As I have (always) mentioned in my previous posts, I am not totally cool. Way back when I was younger, my mom shed a lot of tears because of hard-headed me. I know I have given her enough reasons to give up on me but she didn't. Because she loves me. And I can't thank her enough.
We had a lot of arguments even before. Because my mom is always emotional and sensitive, during our fights I tend to become louder. Just because I wanted her to hear me out, I would deliberately put on a higher tone and in an annoying kind of way. All through these fights, I would endlessly point out her weaknesses without even noticing mine. I would always tell her that all I want is to see her happy yet I am the only reason of her crying. All these occurred to me last Sunday. I felt ashamed of myself. I am hurting the only person I know who will stick with me no matter what. I am unintentionally hurting the woman whose love for me is unconditional. Oh Lord, forgive me! I prayed and prayed that night that mom won't give up yet because this time, I really really wanted to make it up to her.

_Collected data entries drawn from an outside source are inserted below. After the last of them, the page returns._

-- pv_equiv track=rewrite | github.com/amirhamzakhan2001/nlp-email-categorization | streamlitv2.py | aggregate_counts_over_tree
-- ===== SOURCE A (Python) =====
-- from typing import Dict, List, Tuple
--
-- def aggregate_counts_over_tree(children_map: Dict[str,List[str]], leaf_counts: Dict[str,int]) -> Dict[str,int]:
--     """
--     Post-order sum of counts. leaf_counts keys match leaf cluster ids (but may also contain intermediate nodes).
--     Returns node_counts map for all nodes in children_map.
--     """
--     node_counts = {}
--     nodes_sorted = sorted(list(children_map.keys()), key=lambda x: x.count("."), reverse=True)
--     for node in nodes_sorted:
--         kids = children_map.get(node, [])
--         if not kids:
--             node_counts[node] = int(leaf_counts.get(node, 0))
--         else:
--             s = 0
--             for c in kids:
--                 s += int(node_counts.get(c, 0))
--             s += int(leaf_counts.get(node, 0))
--             node_counts[node] = s
--     return node_counts
-- ===== SOURCE B (Python) =====
-- def aggregate_counts_over_tree(children_map, leaf_counts):
--     # Scatter ("push") propagation over a reverse-adjacency map: each node,
--     # once its total is known, pushes it up to its parents; no node ever
--     # pulls from its children.
--     parents = {}
--     for p, kids in children_map.items():
--         for c in kids:
--             parents.setdefault(c, []).append(p)
--     incoming = {}
--     node_counts = {}
--     for node in sorted(children_map, key=lambda x: x.count("."), reverse=True):
--         v = int(leaf_counts.get(node, 0)) + incoming.get(node, 0)
--         node_counts[node] = v
--         for p in parents.get(node, []):
--             incoming[p] = incoming.get(p, 0) + v
--     return node_counts
-- ===== Notes on version B (the rewrite author's own statement) =====
-- stated objective: alternative
-- what changed: Replaces A's gather step (each parent pulls its children's totals out of node_counts) with scatter propagation over a precomputed reverse-adjacency (parents) map: each node, once its total is fixed, pushes it up to its parents, so no node ever reads its children.
import Mathlib
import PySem

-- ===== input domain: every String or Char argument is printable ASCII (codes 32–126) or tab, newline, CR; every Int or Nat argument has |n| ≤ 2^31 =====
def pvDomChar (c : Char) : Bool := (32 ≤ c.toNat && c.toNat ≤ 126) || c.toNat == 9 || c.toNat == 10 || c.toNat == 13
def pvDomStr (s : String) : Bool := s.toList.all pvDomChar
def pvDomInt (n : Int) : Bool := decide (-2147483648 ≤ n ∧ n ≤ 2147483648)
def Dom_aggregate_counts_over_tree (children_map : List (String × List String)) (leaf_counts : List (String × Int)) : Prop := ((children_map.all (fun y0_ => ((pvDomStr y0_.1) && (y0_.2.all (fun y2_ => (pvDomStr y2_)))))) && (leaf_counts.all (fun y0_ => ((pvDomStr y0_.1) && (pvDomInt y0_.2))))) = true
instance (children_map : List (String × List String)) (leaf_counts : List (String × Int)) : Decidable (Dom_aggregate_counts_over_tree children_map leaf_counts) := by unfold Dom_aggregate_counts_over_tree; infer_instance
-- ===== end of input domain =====

-- B replaces A's gather step (each parent pulls its children's totals out of
-- node_counts) by scatter propagation over a reverse-adjacency (parents) map:
-- each node, once finished, pushes its total up to its parents (objective:
-- alternative algorithm, same result; neither version mutates its arguments).

-- ===== PORT A =====
-- x.count(".") — the sort key, a Python int
def pvDot (x : String) : Int := (PySem.Str.count x "." : Int)

-- the body of A's 'for node in nodes_sorted' loop
def pvStepA (cmd : PySem.Dict String (List String)) (lcd : PySem.Dict String Int)
    (nc : PySem.Dict String Int) (node : String) : PySem.Dict String Int :=
  let kids := cmd.getD node []
  if kids = [] then
    nc.insert node (lcd.getD node 0)
  else
    nc.insert node (kids.foldl (fun s c => s + nc.getD c 0) 0 + lcd.getD node 0)

def aggregate_counts_over_tree (children_map : List (String × List String)) (leaf_counts : List (String × Int)) : List (String × Int) :=
  let cmd := PySem.Dict.ofList children_map
  let lcd := PySem.Dict.ofList leaf_counts
  let nodes_sorted := PySem.List.sorted cmd.keys pvDot true
  (nodes_sorted.foldl (pvStepA cmd lcd) PySem.Dict.empty).items

-- ===== PORT B =====
-- the body of B's main loop: finish node (leaf count + what its children
-- pushed so far), then push its value v to every parent occurrence
def pvStepB (parents : PySem.Dict String (List String)) (lcd : PySem.Dict String Int)
    (st : PySem.Dict String Int × PySem.Dict String Int) (node : String) :
    PySem.Dict String Int × PySem.Dict String Int :=
  let v := lcd.getD node 0 + st.2.getD node 0
  (st.1.insert node v,
   (parents.getD node []).foldl (fun inc p => inc.modify p 0 (· + v)) st.2)

def aggregate_counts_over_tree_alt (children_map : List (String × List String)) (leaf_counts : List (String × Int)) : List (String × Int) :=
  let cmd := PySem.Dict.ofList children_map
  let lcd := PySem.Dict.ofList leaf_counts
  -- 'for p, kids in children_map.items(): for c in kids: parents.setdefault(c, []).append(p)'
  let parents := cmd.items.foldl
    (fun b pk => pk.2.foldl (fun b c => b.modify c [] (· ++ [pk.1])) b)
    (PySem.Dict.empty : PySem.Dict String (List String))
  ((PySem.List.sorted cmd.keys pvDot true).foldl (pvStepB parents lcd)
      (PySem.Dict.empty, PySem.Dict.empty)).1.items

-- ===== PRECONDITION & SPEC =====
def Spec_aggregate_counts_over_tree (children_map : List (String × List String)) (leaf_counts : List (String × Int)) (out : List (String × Int)) : Prop := out = aggregate_counts_over_tree_alt children_map leaf_counts
instance (children_map : List (String × List String)) (leaf_counts : List (String × Int)) (out : List (String × Int)) : Decidable (Spec_aggregate_counts_over_tree children_map leaf_counts out) := by unfold Spec_aggregate_counts_over_tree; infer_instance

-- ===== CLAIM (what is proved, stated in full; the proofs are below) =====
def Claim_equal_aggregate_counts_over_tree : Prop := ∀ (children_map : List (String × List String)) (leaf_counts : List (String × Int)), Dom_aggregate_counts_over_tree children_map leaf_counts → Spec_aggregate_counts_over_tree children_map leaf_counts (aggregate_counts_over_tree children_map leaf_counts)

-- ===== LEMMAS AND PROOFS =====

-- B's nested parents-building loop is the edge-list loop
theorem pvParentsFold (its : List (String × List String)) (d : PySem.Dict String (List String)) :
    its.foldl (fun b pk => pk.2.foldl (fun b c => b.modify c [] (· ++ [pk.1])) b) d
      = (its.flatMap (fun pk => pk.2.map (fun c => (c, pk.1)))).foldl
          (fun d p => d.modify p.1 [] (· ++ [p.2])) d := by
  induction its generalizing d with
  | nil => rfl
  | cons pk t ih => simp [List.foldl_append, List.foldl_map, ih]

-- how often q occurs among the parents recorded for node
theorem pvCountEdges (ks : List String) (g : String → List String) (node q : String)
    (hnd : ks.Nodup) :
    (((ks.flatMap (fun p => (g p).map (fun c => (c, p)))).filter
        (fun e => e.1 == node)).map Prod.snd).count q
      = if q ∈ ks then (g q).count node else 0 := by
  induction ks with
  | nil => simp
  | cons p t ih =>
      have hnd' := (List.nodup_cons.1 hnd).2
      have hpt := (List.nodup_cons.1 hnd).1
      rw [List.flatMap_cons, List.filter_append, List.map_append, List.count_append,
        ih hnd']
      have hhead : ((((g p).map (fun c => (c, p))).filter (fun e => e.1 == node)).map
          Prod.snd).count q = if q = p then (g p).count node else 0 := by
        rw [List.filter_map, List.map_map]
        have : ((g p).filter ((fun e => e.1 == node) ∘ (fun c => (c, p)))).map
            (Prod.snd ∘ fun c => (c, p)) = ((g p).filter (· == node)).map (fun _ => p) := by
          simp [Function.comp_def]
        rw [this]
        by_cases hq : q = p
        · subst hq
          simp [List.count_eq_countP, List.countP_eq_length_filter]
        · simp [List.count_eq_zero, hq]
      rw [hhead]
      by_cases hq : q = p
      · subst hq; simp [hpt]
      · simp [hq, List.mem_cons]

-- pushing v to every element of plist adds (count of q) · v at q
theorem pvPushFold (plist : List String) (inc : PySem.Dict String Int) (v : Int) (q : String) :
    (plist.foldl (fun i p => i.modify p 0 (· + v)) inc).getD q 0
      = inc.getD q 0 + (plist.count q : Int) * v := by
  induction plist generalizing inc with
  | nil => simp
  | cons p t ih =>
      rw [List.foldl_cons, ih, PySem.Dict.getD_modify, List.count_cons]
      by_cases hq : q = p
      · subst hq; simp; ring
      · simp [hq, Ne.symm hq]

-- updating g at one point shifts the sum by (count) · v
theorem pvSumInsert (ks : List String) (g : String → Int) (node : String) (v : Int)
    (h0 : g node = 0) :
    (ks.map (fun c => if c = node then v else g c)).sum
      = (ks.map g).sum + (ks.count node : Int) * v := by
  induction ks with
  | nil => simp
  | cons c t ih =>
      rw [List.map_cons, List.map_cons, List.sum_cons, List.sum_cons, ih, List.count_cons]
      by_cases hc : c = node
      · subst hc; simp [h0]; ring
      · simp [hc]; ring

-- the push/pull invariant: along any duplicate-free processing order, B's
-- output dict tracks A's, provided 'incoming' always holds, for every q,
-- the sum A's gather step would read for q's children right now
theorem pvMain (cmd : PySem.Dict String (List String)) (lcd : PySem.Dict String Int)
    (parents : PySem.Dict String (List String))
    (hpar : ∀ node q, (parents.getD node []).count q = (cmd.getD q []).count node) :
    ∀ (l : List String), l.Nodup →
    ∀ (nc inc : PySem.Dict String Int),
    (∀ n ∈ l, nc.getD n 0 = 0) →
    (∀ q, inc.getD q 0 = ((cmd.getD q []).map (fun c => nc.getD c 0)).sum) →
    (l.foldl (pvStepB parents lcd) (nc, inc)).1 = l.foldl (pvStepA cmd lcd) nc := by
  intro l
  induction l with
  | nil => intro _ nc inc _ _; rfl
  | cons node t ih =>
      intro hnd nc inc hnc hinc
      have hnd' := (List.nodup_cons.1 hnd).2
      have hnt := (List.nodup_cons.1 hnd).1
      have hnode0 : nc.getD node 0 = 0 := hnc node (by simp)
      -- the value both sides store for node
      set v := lcd.getD node 0 + inc.getD node 0 with hv
      have hA : pvStepA cmd lcd nc node = nc.insert node v := by
        simp only [pvStepA, hv, hinc node]
        rcases hk : cmd.getD node [] with _ | ⟨c, r⟩
        · simp
        · rw [if_neg (by simp), PySem.List.foldl_add]
          ring_nf
      rw [List.foldl_cons, List.foldl_cons, hA]
      have hB : pvStepB parents lcd (nc, inc) node
          = (nc.insert node v,
             (parents.getD node []).foldl (fun inc p => inc.modify p 0 (· + v)) inc) := rfl
      rw [hB]
      apply ih hnd'
      · intro n hn
        rw [PySem.Dict.getD_insert]
        have : n ≠ node := fun h => hnt (h ▸ hn)
        simp [this]
        exact hnc n (by simp [hn])
      · intro q
        rw [pvPushFold, hinc q, hpar node q]
        have hmap : (cmd.getD q []).map (fun c => (nc.insert node v).getD c 0)
            = (cmd.getD q []).map (fun c => if c = node then v else nc.getD c 0) := by
          apply List.map_congr_left
          intro c _
          rw [PySem.Dict.getD_insert]
        rw [hmap, pvSumInsert _ _ _ _ hnode0]

-- ===== VERDICT (by name: the statement is the Claim_ definition above) =====
theorem aggregate_counts_over_tree_spec : Claim_equal_aggregate_counts_over_tree := by
  intro cm lc _
  show _ = _
  simp only [aggregate_counts_over_tree, aggregate_counts_over_tree_alt]
  have hknd : (PySem.Dict.ofList cm).keys.Nodup := PySem.Dict.nodup_keys_ofList cm
  -- characterise the parents map
  have hpar : ∀ node q,
      (((PySem.Dict.ofList cm).items.foldl
          (fun b pk => pk.2.foldl (fun b c => b.modify c [] (· ++ [pk.1])) b)
          (PySem.Dict.empty : PySem.Dict String (List String))).getD node []).count q
        = ((PySem.Dict.ofList cm).getD q []).count node := by
    intro node q
    rw [pvParentsFold, PySem.Dict.getD_foldl_modify_append,
      PySem.Dict.items_eq_map_keys (PySem.Dict.ofList cm) hknd [], List.flatMap_map,
      PySem.Dict.getD_empty, List.nil_append]
    rw [pvCountEdges (PySem.Dict.ofList cm).keys (fun p => (PySem.Dict.ofList cm).getD p [])
      node q hknd]
    by_cases hq : q ∈ (PySem.Dict.ofList cm).keys
    · simp [hq]
    · have : (PySem.Dict.ofList cm).getD q [] = [] := by
        apply PySem.Dict.getD_of_not_contains
        rw [PySem.Dict.contains_eq_decide_mem_keys]
        simp [hq]
      simp [hq, this]
  have hndsorted : (PySem.List.sorted (PySem.Dict.ofList cm).keys pvDot true).Nodup :=
    (PySem.List.sorted_perm (PySem.Dict.ofList cm).keys pvDot true).symm.nodup hknd
  rw [pvMain (PySem.Dict.ofList cm) (PySem.Dict.ofList lc) _ hpar
    (PySem.List.sorted (PySem.Dict.ofList cm).keys pvDot true) hndsorted
    PySem.Dict.empty PySem.Dict.empty (by intro n _; simp [PySem.Dict.getD_empty])
    (by intro q; simp [PySem.Dict.getD_empty])]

As this realization sinked in to me, I want to be BETTER. I'd like to be the best daughter, but I'll start with being a better one. I want my mom to feel proud of herself for raising me up. I know our differences are inevitable, but those aren't enough reasons for me to hurt my mom some more. I have a lot to fix. A lot. But I know I'm doing good already because I am learning to accept my mistakes.
I am quite certain that I can only be a better mother once I became a better daughter.
Mama, I know you haven't forgiven me yet. Don't. At least not yet. I want to deserve it this time. Let me be a better daughter. I promise you I will.
I love you from the bottom of my heart.